§ **GOAL OF THE EXERCISE**: Once you reach the line containing "-- what changed: B" in the entries below, write out that line and each one after it down to the line containing "instance (r1 : String) (r2 : String) : Decidable", exactly and with nothing added.

____________________

-- pv_equiv track=rewrite | github.com/ubi-micro-dev/ubi-micro-dev | report.py | reference_sort
-- ===== SOURCE A (Python) =====
-- def reference_sort(r1, r2):
--     """Order references by preference."""
--     patterns = [
--         "access.redhat.com/security/cve",
--         "access.redhat.com/errata",
--         "nist.gov",
--         "cve.org",
--         "bugzilla.redhat",
--         "bugzilla",
--         "fedora"
--     ]
--
--     for pattern in patterns:
--         if pattern in r1 and pattern not in r2:
--             return -1
--         if pattern not in r1 and pattern in r2:
--             return 1
--
--     return -1 if r1 < r2 else 1
-- ===== SOURCE B (Python) =====
-- def reference_sort(r1, r2):
--     """Order references by preference."""
--     patterns = [
--         "access.redhat.com/security/cve",
--         "access.redhat.com/errata",
--         "nist.gov",
--         "cve.org",
--         "bugzilla.redhat",
--         "bugzilla",
--         "fedora"
--     ]
--
--     def score(r):
--         s = 0
--         for p in patterns:
--             s = 2 * s + (p in r)
--         return s
--
--     s1, s2 = score(r1), score(r2)
--     if s1 != s2:
--         return -1 if s1 > s2 else 1
--     return -1 if r1 < r2 else 1
-- ===== Notes on version B (the rewrite author's own statement) =====
-- stated objective: alternative
-- what changed: B condenses each string's pattern memberships into one integer bitmask (higher-priority pattern = more significant bit) and decides with a single arithmetic comparison of the two scores, instead of A's pattern-by-pattern early-return comparison loop.
import Mathlib
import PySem

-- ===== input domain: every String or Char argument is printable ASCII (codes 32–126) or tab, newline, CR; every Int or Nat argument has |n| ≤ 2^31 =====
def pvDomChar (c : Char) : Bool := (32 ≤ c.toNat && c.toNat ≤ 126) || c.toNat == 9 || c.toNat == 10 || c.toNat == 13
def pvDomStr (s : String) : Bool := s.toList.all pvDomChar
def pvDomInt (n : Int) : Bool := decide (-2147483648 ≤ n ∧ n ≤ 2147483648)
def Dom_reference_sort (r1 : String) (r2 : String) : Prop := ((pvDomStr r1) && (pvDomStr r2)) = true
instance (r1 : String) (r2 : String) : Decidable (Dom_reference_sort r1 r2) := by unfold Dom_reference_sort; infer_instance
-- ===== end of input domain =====

-- B replaces A's pattern-by-pattern early-return comparison loop by a per-string integer
-- bitmask score (one arithmetic comparison) — objective: alternative decomposition.

-- ===== PORT A =====
def refPatterns : List String :=
  ["access.redhat.com/security/cve", "access.redhat.com/errata", "nist.gov",
   "cve.org", "bugzilla.redhat", "bugzilla", "fedora"]

-- A's for-loop over the patterns with early returns, then the tiebreaker.
def refLoop : List String → String → String → Int
  | [], r1, r2 => if r1 < r2 then -1 else 1
  | p :: ps, r1, r2 =>
    if PySem.Str.isIn p r1 && !(PySem.Str.isIn p r2) then -1
    else if !(PySem.Str.isIn p r1) && PySem.Str.isIn p r2 then 1
    else refLoop ps r1 r2

def reference_sort (r1 : String) (r2 : String) : Int := refLoop refPatterns r1 r2

-- ===== PORT B =====
-- score(r): the accumulator loop  s = 2*s + (p in r)  over the patterns.
def refScore (r : String) : Int :=
  refPatterns.foldl (fun s p => 2 * s + (if PySem.Str.isIn p r then 1 else 0)) 0

def reference_sort_alt (r1 : String) (r2 : String) : Int :=
  let s1 := refScore r1
  let s2 := refScore r2
  if s1 ≠ s2 then (if s1 > s2 then -1 else 1)
  else if r1 < r2 then -1 else 1

-- ===== PRECONDITION & SPEC =====
def Spec_reference_sort (r1 : String) (r2 : String) (out : Int) : Prop := out = reference_sort_alt r1 r2
instance (r1 : String) (r2 : String) (out : Int) : Decidable (Spec_reference_sort r1 r2 out) := by unfold Spec_reference_sort; infer_instance

-- ===== CLAIM (what is proved, stated in full; the proofs are below) =====
def Claim_equal_reference_sort : Prop := ∀ (r1 : String) (r2 : String), Dom_reference_sort r1 r2 → Spec_reference_sort r1 r2 (reference_sort r1 r2)

-- ===== LEMMAS AND PROOFS =====

-- msb-first value of the membership bits of r over a pattern list
def refVal : List String → String → Int
  | [], _ => 0
  | p :: ps, r => (if PySem.Str.isIn p r then (1 : Int) else 0) * 2 ^ ps.length + refVal ps r

theorem refVal_bound (ps : List String) (r : String) :
    0 ≤ refVal ps r ∧ refVal ps r < 2 ^ ps.length := by
  induction ps with
  | nil => simp [refVal]
  | cons p ps ih =>
    have h2 : (0 : Int) < 2 ^ ps.length := by positivity
    simp only [refVal, List.length_cons, pow_succ]
    split_ifs <;> omega

theorem foldl_refVal (ps : List String) (r : String) (s : Int) :
    ps.foldl (fun s p => 2 * s + (if PySem.Str.isIn p r then 1 else 0)) s
      = s * 2 ^ ps.length + refVal ps r := by
  induction ps generalizing s with
  | nil => simp [refVal]
  | cons p ps ih =>
    simp only [List.foldl_cons, refVal, List.length_cons, pow_succ]
    rw [ih]
    ring

theorem refLoop_eq_val (ps : List String) (r1 r2 : String) :
    refLoop ps r1 r2 =
      (if refVal ps r1 ≠ refVal ps r2 then (if refVal ps r1 > refVal ps r2 then -1 else 1)
       else if r1 < r2 then -1 else 1) := by
  induction ps with
  | nil => simp [refLoop, refVal]
  | cons p ps ih =>
    obtain ⟨b1a, b1b⟩ := refVal_bound ps r1
    obtain ⟨b2a, b2b⟩ := refVal_bound ps r2
    rw [refLoop, refVal, refVal, ih]
    by_cases h1 : PySem.Str.isIn p r1 = true <;> by_cases h2 : PySem.Str.isIn p r2 = true <;>
      simp only [h1, h2, Bool.not_true, Bool.not_false, Bool.and_true, Bool.and_false,
        if_pos, one_mul, zero_mul, zero_add, Bool.false_eq_true, if_false] <;>
      split_ifs <;> omega

-- ===== VERDICT (by name: the statement is the Claim_ definition above) =====
theorem reference_sort_spec : Claim_equal_reference_sort := by
  intro r1 r2 _
  unfold Spec_reference_sort reference_sort reference_sort_alt refScore
  rw [foldl_refVal, foldl_refVal]
  simpa using refLoop_eq_val refPatterns r1 r2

____________________

§ **SOLUTION TO THIS PROBLEM**:
-- what changed: B condenses each string's pattern memberships into one integer bitmask (higher-priority pattern = more significant bit) and decides with a single arithmetic comparison of the two scores, instead of A's pattern-by-pattern early-return comparison loop.
import Mathlib
import PySem

-- ===== input domain: every String or Char argument is printable ASCII (codes 32–126) or tab, newline, CR; every Int or Nat argument has |n| ≤ 2^31 =====
def pvDomChar (c : Char) : Bool := (32 ≤ c.toNat && c.toNat ≤ 126) || c.toNat == 9 || c.toNat == 10 || c.toNat == 13
def pvDomStr (s : String) : Bool := s.toList.all pvDomChar
def pvDomInt (n : Int) : Bool := decide (-2147483648 ≤ n ∧ n ≤ 2147483648)
def Dom_reference_sort (r1 : String) (r2 : String) : Prop := ((pvDomStr r1) && (pvDomStr r2)) = true
instance (r1 : String) (r2 : String) : Decidable (Dom_reference_sort r1 r2) := by unfold Dom_reference_sort; infer_instance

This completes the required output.